When an array is larger than or close to the working set size (the amount of physical memory available for the process) it should be accessed in memory order, meaning access it by accessing rows first.

    for x = 0, 511 do for y = 0, 511 do arr[x, y] = ....

is very inefficient because to read the first column 250,000 bytes of data must be read into physical memory. This process must be repeated for each column, requiring the entire array to be read and written almost 512 times. By exchanging the two FOR loops the computing time can be reduced by a factor of 50:

    for y = 0, 511 do for x = 0, 511 do arr[x, y] = ....

6. Setting the NOZERO keyword in BYTARR, COMPLEXARR, DCOMPLEXARR, FLTARR, INTARR, LONARR, MAKE_ARRAY, OBJARR, and PTRARR will prevent the elements in the resulting array from being set to zero. This saves time, but the array elements contain random values, so this is only a smart strategy if you know that all elements of the array will be explicitly assigned before the program needs to use the entirety of this array

7. The REPLICATE_INPLACE procedure updates an existing array by replacing all or selected parts of it with a specified value. This procedure is faster and uses less memory than the IDL function REPLICATE or than direct assignment.

8. If the /NO_COPY keyword setting is used in PTR_NEW, VERT_T3D, WIDGET_BASE, WIDGET_BUTTON, WIDGET_CONTROL, WIDGET_DRAW, WIDGET_DROPLIST, WIDGET_LABEL, WIDGET_LIST, WIDGET_SLIDER, WIDGET_TABLE, and WIDGET_TEXT, IDL takes the data from the source and attaches it directly to the destination, thus avoiding a copy operation. However, it has the side effect of causing the source variable to become undefined.

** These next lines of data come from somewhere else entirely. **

-- pv_equiv track=rewrite | github.com/llouis0622/Algorithm_Deep_Dive | Programmers/Lv. 0/[PCCE] 지폐 접기.py | solution
-- ===== SOURCE A (Python) =====
-- def solution(wallet, bill):
--     normal = 0
--     rotate = 0
--     num_normal = bill[:]
--     while num_normal[0] > wallet[0] or num_normal[1] > wallet[1]:
--         if num_normal[0] > num_normal[1]:
--             num_normal[0] //= 2
--         else:
--             num_normal[1] //= 2
--         normal += 1
--     num_rotate = [bill[1], bill[0]]
--     while num_rotate[0] > wallet[0] or num_rotate[1] > wallet[1]:
--         if num_rotate[0] > num_rotate[1]:
--             num_rotate[0] //= 2
--         else:
--             num_rotate[1] //= 2
--         rotate += 1
--     return min(normal, rotate)
-- ===== SOURCE B (Python) =====
-- def solution(wallet, bill):
--     # Keep both rectangles as sorted (short, long) pairs; fold the long side
--     # of the bill in half until it fits the wallet in some orientation.
--     w = sorted(wallet[:2])
--     b = sorted(bill[:2])
--     folds = 0
--     while b[0] > w[0] or b[1] > w[1]:
--         b[1] //= 2
--         b.sort()
--         folds += 1
--     return folds
-- ===== Notes on version B (the rewrite author's own statement) =====
-- stated objective: simpler
-- what changed: B replaces A's two fixed-orientation fold loops plus min by one loop that keeps the bill as a sorted (short, long) pair, halves the long side and compares against the sorted wallet; this also fixes A's overcount when its scans lock into one orientation after the bill's sides tie.
-- intended difference: When wallet[0] < wallet[1] and the halve-the-longer fold sequence of the bill reaches a square (tied) state before it first fits, A's two scans both end up holding the long side in slot 0 and keep folding until it also fits the smaller wallet dimension, returning an overcount; B returns the true minimal fold count (e.g. wallet [2,10], bill [5,5]: A returns 2, B returns 1, though one fold gives 5x2 which already fits the 2x10 wallet rotated). — e.g. on solution([2, 10], [5, 5]): A returns 2, B returns 1
import Mathlib
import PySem

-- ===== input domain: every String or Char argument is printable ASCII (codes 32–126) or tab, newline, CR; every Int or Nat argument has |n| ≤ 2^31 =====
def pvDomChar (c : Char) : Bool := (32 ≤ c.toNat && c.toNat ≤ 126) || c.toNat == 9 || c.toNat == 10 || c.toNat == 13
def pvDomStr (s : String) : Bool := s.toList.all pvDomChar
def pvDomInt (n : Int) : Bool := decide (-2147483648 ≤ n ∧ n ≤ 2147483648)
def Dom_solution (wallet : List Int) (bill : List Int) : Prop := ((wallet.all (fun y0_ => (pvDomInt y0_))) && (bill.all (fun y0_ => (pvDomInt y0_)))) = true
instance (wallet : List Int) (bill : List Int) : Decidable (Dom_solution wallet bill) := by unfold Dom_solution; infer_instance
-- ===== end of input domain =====

-- B keeps the bill as one sorted (short, long) pair and folds the long side until it fits
-- the sorted wallet (one loop instead of A's two fixed-orientation loops + min); on inputs in
-- D_solution below this also fixes A's overcount.

-- fuel guard for the while-loops (Python has none; under Dom ∧ Pre_ each loop halves an
-- integer of magnitude ≤ 2^31 per step, so it stops well before 128 iterations)
def solFuel : Nat := 128

-- ===== PORT A =====
-- `while num[0] > wallet[0] or num[1] > wallet[1]: halve the larger; count += 1`
-- (only indices 0 and 1 of the copied list are ever used)
def solFoldA (w0 w1 : Int) : Nat → Int → Int → Int → Int
  | 0, _, _, acc => acc
  | f+1, p, q, acc =>
    if p > w0 ∨ q > w1 then
      if p > q then solFoldA w0 w1 f (PySem.Int.floordiv p 2) q (acc + 1)
      else solFoldA w0 w1 f p (PySem.Int.floordiv q 2) (acc + 1)
    else acc
-- pv_equiv track=rewrite | github.com/Nahid-Akhtar/Pattern-Recognition | Pattern_Detection.py | create_common_letters
-- ===== SOURCE A (Python) =====
-- def create_common_letters(similar_items):
--     min_length = min(len(x) for x in similar_items)
--     common_letters_format = []
--     for i in range(min_length):
--         check_count = 0
--         for k, v in enumerate(similar_items[1:]):
--             if v[i] == similar_items[0][i]:
--                 check_count = check_count + 1
--         if check_count == (len(similar_items)-1):
--             common_letters_format.append('*')
--         else:
--             common_letters_format.append('-')
--     return common_letters_format
-- ===== SOURCE B (Python) =====
-- def create_common_letters(similar_items):
--     first = similar_items[0]
--     mask = [True] * min(len(x) for x in similar_items)
--     for s in similar_items[1:]:
--         mask = [m and a == b for m, a, b in zip(mask, s, first)]
--     return ['*' if m else '-' for m in mask]
-- ===== Notes on version B (the rewrite author's own statement) =====
-- stated objective: alternative
-- what changed: A scans column-major (for each position, an inner loop counting how many of the other strings match the first); B scans row-major, folding over the strings while maintaining a boolean match-mask that each string ANDs into, and renders the mask at the end.
import Mathlib
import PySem

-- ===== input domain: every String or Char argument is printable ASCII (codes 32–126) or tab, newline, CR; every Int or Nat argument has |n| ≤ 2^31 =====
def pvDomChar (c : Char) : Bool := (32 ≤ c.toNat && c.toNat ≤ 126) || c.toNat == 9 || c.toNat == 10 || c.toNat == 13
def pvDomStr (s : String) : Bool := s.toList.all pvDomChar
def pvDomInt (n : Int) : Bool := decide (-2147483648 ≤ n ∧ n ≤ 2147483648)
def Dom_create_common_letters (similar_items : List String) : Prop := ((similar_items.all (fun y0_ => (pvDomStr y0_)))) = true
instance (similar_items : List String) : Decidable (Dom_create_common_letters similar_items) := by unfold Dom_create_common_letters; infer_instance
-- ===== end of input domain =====

-- B replaces A's column-major counting scan by a row-major fold over the strings that
-- maintains a boolean match-mask (alternative decomposition, same cost).

-- ===== PORT A =====
-- literal transliteration of A: min over the lengths, then for each i an inner
-- enumerate-loop over similar_items[1:] counting the strings whose i-th char equals the first string's.
def create_common_letters (similar_items : List String) : List String :=
  match PySem.List.min? (similar_items.map (fun x => PySem.Str.len x)) (fun y => y) with
  | none => []   -- Python: min() raises ValueError here; excluded by Pre_
  | some min_length =>
    (PySem.List.pyRange 0 min_length 1).foldl (fun acc i =>
      let check_count : Int :=
        (PySem.List.enumerate (PySem.List.slice similar_items (some 1) none) 0).foldl
          (fun cc kv =>
            if PySem.Str.pyGet? kv.2 i = PySem.Str.pyGet? (PySem.List.pyGetD similar_items 0 "") i
            then cc + 1 else cc) 0
      if check_count = PySem.List.len similar_items - 1 then acc ++ ["*"] else acc ++ ["-"]) []

-- ===== PORT B =====
-- one loop body of B: [m and a == b for m, a, b in zip(mask, s, first)]
-- (Python's triple zip truncates to the shortest of the three lists, as List.zip does).
def pvMaskStep (first : List Char) (mask : List Bool) (s : List Char) : List Bool :=
  (mask.zip (s.zip first)).map (fun p => p.1 && decide (p.2.1 = p.2.2))

def create_common_letters_alt (similar_items : List String) : List String :=
  match similar_items with
  | [] => []   -- Python: similar_items[0] raises IndexError; excluded by Pre_
  | s0 :: rest =>
    match PySem.List.min? ((s0 :: rest).map (fun x => PySem.Str.len x)) (fun y => y) with
    | none => []   -- unreachable: the list is nonempty
    | some n =>
      -- n is a length, hence nonnegative: toNat is exact
      let mask0 := List.replicate n.toNat true
      let mask := rest.foldl (fun mask s => pvMaskStep s0.toList mask s.toList) mask0
      mask.map (fun m => if m then "*" else "-")

-- ===== PRECONDITION & SPEC =====
-- On the empty list A raises ValueError (min() of an empty sequence) and B raises IndexError
-- (similar_items[0]); Pre_ excludes exactly that input.
def Pre_create_common_letters (similar_items : List String) : Prop := similar_items ≠ []
instance (similar_items : List String) : Decidable (Pre_create_common_letters similar_items) := by unfold Pre_create_common_letters; infer_instance
def pvWitness_create_common_letters : List String := ["abc", "abd"]

def Spec_create_common_letters (similar_items : List String) (out : List String) : Prop := out = create_common_letters_alt similar_items
instance (similar_items : List String) (out : List String) : Decidable (Spec_create_common_letters similar_items out) := by unfold Spec_create_common_letters; infer_instance

-- ===== CLAIM (what is proved, stated in full; the proofs are below) =====
def Claim_equal_create_common_letters : Prop := ∀ (similar_items : List String), Dom_create_common_letters similar_items → Pre_create_common_letters similar_items → Spec_create_common_letters similar_items (create_common_letters similar_items)

-- ===== LEMMAS AND PROOFS =====

-- the minimum of a nonempty list of naturals, as min() computes it
def pvMin : List Nat → Nat
  | [] => 0
  | x :: t => t.foldl min x

theorem pvFoldlMin_le_init (t : List Nat) (x : Nat) : t.foldl min x ≤ x := by
  induction t generalizing x with
  | nil => simp
  | cons b t ih => exact le_trans (ih (min x b)) (by omega)

theorem pvFoldlMin_le_mem {t : List Nat} {a : Nat} (x : Nat) (h : a ∈ t) : t.foldl min x ≤ a := by
  induction t generalizing x with
  | nil => cases h
  | cons b t ih =>
    rcases List.mem_cons.1 h with rfl | h
    · exact le_trans (pvFoldlMin_le_init t (min x a)) (by omega)
    · exact ih _ h

theorem pvMin_le {ns : List Nat} {a : Nat} (h : a ∈ ns) : pvMin ns ≤ a := by
  cases ns with
  | nil => cases h
  | cons x t =>
    rcases List.mem_cons.1 h with rfl | h
    · exact pvFoldlMin_le_init t a
    · exact pvFoldlMin_le_mem x h

theorem pvEnumFoldl (xs : List String) (s : Int) (f : Int → String → Int) (a : Int) :
    (PySem.List.enumerate xs s).foldl (fun cc kv => f cc kv.2) a = xs.foldl f a := by
  induction xs generalizing s a with
  | nil => simp [PySem.List.enumerate]
  | cons x xs ih => rw [PySem.List.enumerate_cons]; simp only [List.foldl_cons]; exact ih _ _

theorem pvFoldlCount (p : String → Prop) [DecidablePred p] (xs : List String) (a : Int) :
    xs.foldl (fun cc v => if p v then cc + 1 else cc) a
      = a + (xs.countP (fun v => decide (p v)) : Int) := by
  induction xs generalizing a with
  | nil => simp
  | cons x xs ih =>
    simp only [List.foldl_cons, List.countP_cons]
    by_cases h : p x <;> (simp only [h, if_pos, decide_eq_true_eq]; rw [ih]; simp) <;> ring

theorem pvLenFoldlMin (t : List String) (s0 : String) :
    (t.map (fun x => PySem.Str.len x)).foldl min (PySem.Str.len s0)
      = ((t.map (fun s => s.toList.length)).foldl min s0.toList.length : Nat) := by
  induction t generalizing s0 with
  | nil => simp [PySem.Str.len_eq]
  | cons b t ih =>
    simp only [List.map_cons, List.foldl_cons]
    have h1 : min (PySem.Str.len s0) (PySem.Str.len b)
        = PySem.Str.len (if s0.toList.length ≤ b.toList.length then s0 else b) := by
      split <;> simp only [PySem.Str.len_eq] <;> omega
    rw [h1, ih]
    have h2 : (if s0.toList.length ≤ b.toList.length then s0 else b).toList.length
        = min s0.toList.length b.toList.length := by
      split <;> omega
    rw [h2]

-- the entry A produces for column i
def pvEntry (s0 : String) (rest : List String) (i : Int) : String :=
  if ((rest.countP (fun v => decide (PySem.Str.pyGet? v i = PySem.Str.pyGet? s0 i)) : Int)
      = (rest.length : Int)) then "*" else "-"

-- one mask step, applied to a mask written as a map over range n
theorem pvMaskStep_range (first s : List Char) (n : Nat) (f : Nat → Bool)
    (hf : n ≤ first.length) (hs : n ≤ s.length) :
    pvMaskStep first ((List.range n).map f) s
      = (List.range n).map (fun i => f i && decide (s.getD i default = first.getD i default)) := by
  unfold pvMaskStep
  apply List.ext_getElem
  · simp; omega
  · intro i h1 h2
    have hi : i < n := by simpa using h2
    have hif : i < first.length := lt_of_lt_of_le hi hf
    have his : i < s.length := lt_of_lt_of_le hi hs
    simp [List.getElem_zip, List.getD, List.getElem?_eq_getElem his, List.getElem?_eq_getElem hif]

-- the whole fold: the mask at position i records whether every processed string matches first there
theorem pvMaskFold_range (first : List Char) (n : Nat) (hf : n ≤ first.length)
    (rest : List String) (hr : ∀ v ∈ rest, n ≤ v.toList.length) (f : Nat → Bool) :
    rest.foldl (fun mask s => pvMaskStep first mask s.toList) ((List.range n).map f)
      = (List.range n).map (fun i =>
          f i && rest.all (fun v => decide (v.toList.getD i default = first.getD i default))) := by
  induction rest generalizing f with
  | nil => simp
  | cons v t ih =>
    simp only [List.foldl_cons]
    rw [pvMaskStep_range first v.toList n f hf (hr v (by simp))]
    rw [ih (fun u hu => hr u (by simp [hu]))]
    refine List.map_congr_left (fun i _ => ?_)
    simp [Bool.and_assoc]

theorem create_common_letters_spec : Claim_equal_create_common_letters := by
  intro similar_items _ hpre
  unfold Spec_create_common_letters
  cases similar_items with
  | nil => exact absurd rfl hpre
  | cons s0 rest =>
    set m : Nat := pvMin (((s0 :: rest).map String.toList).map List.length) with hmdef
    have hm_le : ∀ l ∈ (s0 :: rest).map String.toList, m ≤ l.length := fun l hl =>
      pvMin_le (List.mem_map.2 ⟨l, hl, rfl⟩)
    have hmin : PySem.List.min? ((s0 :: rest).map (fun x => PySem.Str.len x)) (fun y => y)
        = some (m : Int) := by
      rw [List.map_cons, PySem.List.min?_id_cons, pvLenFoldlMin]
      congr 1
      simp [hmdef, pvMin, List.map_map, Function.comp_def]
    -- A side
    rw [create_common_letters, hmin]
    show (PySem.List.pyRange 0 (m : Int) 1).foldl _ [] = _
    have hrange : PySem.List.pyRange 0 (m : Int) 1
        = (List.range m).map (fun k : Nat => (k : Int)) := PySem.List.pyRange_zero_natCast m
    rw [hrange, List.foldl_map]
    have hbody : ∀ (acc : List String) (i : Int),
        (let check_count : Int :=
          (PySem.List.enumerate (PySem.List.slice (s0 :: rest) (some 1) none) 0).foldl
            (fun cc kv =>
              if PySem.Str.pyGet? kv.2 i = PySem.Str.pyGet? (PySem.List.pyGetD (s0 :: rest) 0 "") i
              then cc + 1 else cc) 0
        if check_count = PySem.List.len (s0 :: rest) - 1 then acc ++ ["*"] else acc ++ ["-"])
        = acc ++ [pvEntry s0 rest i] := by
      intro acc i
      simp only [PySem.List.slice_from_one, List.tail_cons, PySem.List.pyGetD_zero_cons]
      rw [pvEnumFoldl rest 0
        (fun cc v => if PySem.Str.pyGet? v i = PySem.Str.pyGet? s0 i then cc + 1 else cc) 0,
        pvFoldlCount]
      simp only [PySem.List.len, List.length_cons, pvEntry, zero_add]
      split_ifs with h1 h2
      · rfl
      · exfalso; push_cast at h1 h2; omega
      · rename_i h2; exfalso; push_cast at h1 h2; omega
      · rfl
    refine Eq.trans (List.foldl_ext _
      (fun (acc : List String) (k : Nat) => acc ++ [pvEntry s0 rest (k : Int)]) _
      (fun acc k _ => hbody acc (k : Int))) ?_
    rw [PySem.List.foldl_append_singleton_eq_map, List.nil_append]
    -- B side
    rw [create_common_letters_alt]
    rw [hmin]
    simp only [Int.toNat_natCast]
    have hrepl : List.replicate m true = (List.range m).map (fun _ => true) := by
      simp [List.map_const']
    rw [hrepl, pvMaskFold_range s0.toList m (hm_le _ (by simp))
      rest (fun v hv => hm_le v.toList (by simp [List.mem_map]; exact Or.inr ⟨v, hv, rfl⟩)) _]
    rw [List.map_map]
    refine List.map_congr_left (fun i hi => ?_)
    have him : i < m := List.mem_range.1 hi
    have hgets0 : PySem.Str.pyGet? s0 (i : Int) = some (s0.toList.getD i default) := by
      have hl : i < s0.toList.length := lt_of_lt_of_le him (hm_le _ (by simp))
      rw [PySem.Str.pyGet?_natCast, List.getElem?_eq_getElem hl, List.getD_eq_getElem _ _ hl]
    have hcount : ((rest.countP (fun v =>
          decide (PySem.Str.pyGet? v (i : Int) = PySem.Str.pyGet? s0 (i : Int))) : Int)
          = (rest.length : Int))
        ↔ (∀ v ∈ rest, v.toList.getD i default = s0.toList.getD i default) := by
      rw [Int.natCast_inj, List.countP_eq_length]
      refine forall₂_congr (fun v hv => ?_)
      have hlv : i < v.toList.length := by
        refine lt_of_lt_of_le him (hm_le _ ?_)
        simp only [List.map_cons, List.mem_cons]
        exact Or.inr (List.mem_map.2 ⟨v, hv, rfl⟩)
      rw [decide_eq_true_eq, PySem.Str.pyGet?_natCast, List.getElem?_eq_getElem hlv, hgets0,
        List.getD_eq_getElem _ _ hlv]
      simp
    have hall : ((rest.all (fun v =>
          decide (v.toList.getD i default = s0.toList.getD i default))) = true)
        ↔ (∀ v ∈ rest, v.toList.getD i default = s0.toList.getD i default) := by
      simp [List.all_eq_true]
    rw [Function.comp_apply, pvEntry]
    simp only [Bool.true_and]
    by_cases hc : ∀ v ∈ rest, v.toList.getD i default = s0.toList.getD i default
    · rw [if_pos (hcount.2 hc), if_pos (hall.2 hc)]
    · rw [if_neg (fun h => hc (hcount.1 h)), if_neg (fun h => hc (hall.1 h))]
-- B replaces A's flat reversed-digit loop with a two-stage group decomposition: cut the digit
-- string into 4-digit groups, then render each group locally (objective: alternative).

-- Shared port of the BUILTIN round(n, ndigits) for ints (banker's rounding to a multiple of
-- 10^(-ndigits)); round is a Python builtin, so it is ported by its contract. The exponent is
-- capped at 11, which is exact for |n| ≤ 2^31 (every input in Dom): any modulus ≥ 10^11
-- already rounds such an n to 0, as does 10^11 itself.
def pvKorRound (n : Int) (nd : Int) : Int :=
  if 0 ≤ nd then n
  else
    let k : Nat := min (-nd).toNat 11
    let m : Int := 10 ^ k
    let q : Int := PySem.Int.floordiv n m
    let r : Int := n - q * m
    let q' : Int :=
      if m < 2 * r then q + 1
      else if 2 * r < m then q
      else if q % 2 = 0 then q else q + 1
    q' * m

-- ===== PORT A =====
-- A-side helper: the units table A builds by extending/appending per major unit.
def korUnitsA : List (List Char) :=
  [['만'],['억'],['조'],['경'],['해'],['자'],['양'],['구'],['간'],['정'],['재'],['극']].foldl
    (fun u mm => (u ++ [['십'],['백'],['천']]) ++ [mm]) [[' ']]

-- A-side helper: one iteration of A's loop body (prepends onto the accumulator).
def korStepA (L : List Char) (n : Int) (acc : List Char) (i : Int) : List Char :=
  let str_num : Char := PySem.List.pyGetD L i ' '   -- L[i]; i is always in range
  if 9 ≤ n ∧ 4 ≤ i ∧ PySem.Int.mod i 4 = 0 ∧
      PySem.List.slice L (some i) (some (i + 4)) = ['0','0','0','0'] then acc
  else if str_num = '0' then
    (if PySem.Int.mod i 4 = 0 then PySem.List.pyGetD korUnitsA i [] ++ acc else acc)
  else if str_num = '1' then
    (if PySem.Int.mod i 4 = 0 then str_num :: (PySem.List.pyGetD korUnitsA i [] ++ acc)
     else PySem.List.pyGetD korUnitsA i [] ++ acc)
  else str_num :: (PySem.List.pyGetD korUnitsA i [] ++ acc)

def get_kor_amount_string (num_amount : Int) (ndigits_round : Int) (str_suffix : String) : Option String :=
  -- the asserts (num_amount ≥ 1) raise outside Pre_; inside Pre_ they pass
  let list_amount : List Char := (PySem.Int.toChars (pvKorRound num_amount ndigits_round)).reverse
  let n : Int := (list_amount.length : Int)
  let str_result : List Char := (PySem.List.pyRange 0 n 1).foldl (korStepA list_amount n) []
  let str_result := PySem.Chars.strip str_result
  if str_result.length = 0 then none
  else
    -- str.isnumeric coincides with isdigit on every char that can occur here (ASCII digits and
    -- the fixed Korean unit chars)
    let str_result := if ¬ (PySem.Chars.isdigit (str_result.headD ' ')) then '1' :: str_result else str_result
    some (String.ofList (str_result ++ str_suffix.toList))

-- ===== PORT B =====
def korMajsB : List (List Char) :=
  [[' '],['만'],['억'],['조'],['경'],['해'],['자'],['양'],['구'],['간'],['정'],['재'],['극']]
def korMinorsB : List (List Char) := [[],['십'],['백'],['천']]

-- B-side helper: one iteration of _kor_group's inner loop (piece += …).
def korGroupStep (g : Int) (L : Int) (piece : List Char) (p : Int × Char) : List Char :=
  let j := p.1
  let d := p.2
  let pos : Int := L - 1 - j
  if pos = 0 then
    piece ++ (if d = '0' then PySem.List.pyGetD korMajsB g []
              else d :: PySem.List.pyGetD korMajsB g [])
  else if d ≠ '0' then
    piece ++ (if d = '1' then PySem.List.pyGetD korMinorsB pos []
              else d :: PySem.List.pyGetD korMinorsB pos [])
  else piece

-- B-side helper: _kor_group(g, grp) — local reading of one group plus its major unit.
def korGroupRender (g : Int) (grp : List Char) : List Char :=
  (PySem.List.enumerate grp 0).foldl (korGroupStep g (grp.length : Int)) []

-- B-side helper: the grouping while-loop (t[-4:] peeled off until t is empty).
def korGroups (t : List Char) : List (List Char) :=
  if t = [] then []
  else PySem.List.slice t (some (-4)) none :: korGroups (PySem.List.slice t none (some (-4)))
termination_by t.length
decreasing_by
  rename_i h
  rw [PySem.List.slice_to_neg_ofNat t 4 (by omega)]
  have : t.length ≠ 0 := by simpa using h
  simp [List.length_take]
  omega

-- B-side helper: one iteration of the outer group loop.
def korOuterStep (n : Int) (out : List (List Char)) (p : Int × List Char) : List (List Char) :=
  let g := p.1
  let grp := p.2
  if 1 ≤ g ∧ 9 ≤ n ∧ grp = ['0','0','0','0'] then out
  else out ++ [korGroupRender g grp]

def get_kor_amount_string_alt (num_amount : Int) (ndigits_round : Int) (str_suffix : String) : Option String :=
  let s : List Char := PySem.Int.toChars (pvKorRound num_amount ndigits_round)
  let n : Int := (s.length : Int)
  let groups : List (List Char) := korGroups s
  let out : List (List Char) :=
    ((PySem.List.enumerate groups 0).reverse).foldl (korOuterStep n) []
  let res : List Char := PySem.Chars.strip (PySem.Chars.join [] out)   -- ''.join(out).strip()
  if res = [] then none
  else
    -- isnumeric = isdigit on the chars that occur here, as in port A
    let res := if ¬ (PySem.Chars.isdigit (res.headD ' ')) then '1' :: res else res
    some (String.ofList (res ++ str_suffix.toList))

9. Use of the TEMPORARY function minimizes memory use when performing operations on large arrays. TEMPORARY reassigns to a new variable the memory referred to by its argument, deleting the old variable reference in the process (though the reassignment may be to a variable that reuses the original name). Assume that A is a large array. To add 1 to each element of A this is one coding option:

    A = A + l

This statement creates a new array for the result of the addition and assigns the result to A before freeing the old allocation of A. Therefore, this operation needs 2*sizeof(A) of memory to perform the operation. The statement

    A = temporary(A) + 1

needs no additional space.

10. Try not to use "*" for array indexing on the left hand side of a statement. Instead, use "0." For instance, for the array

    B = intarr(200, 200, 3)

it is much slower to use the following notation

    B[*,*,1] = insertData

than to use

    B[0,0,1] = insertData

The first notation is inefficient because the IDL interpreter will allocate/build a 200 x 200 long integer array of subscript indexes to substitute for the wildcard token. The latter notation does not need an array of subscripts; it performs direct copy to memory. (Note that 'insertData' must fit in the 200 x 200 x 2 memory space that defines the borders of the subarray that starts at 'B[0,0,1]' in order to avoid an array-out-of-bounds error.)

11. Each incremental call to a function or procedure is expensive, so try to avoid excessive calling and one-line functions.

12. Free objects and pointers when they are no longer needed.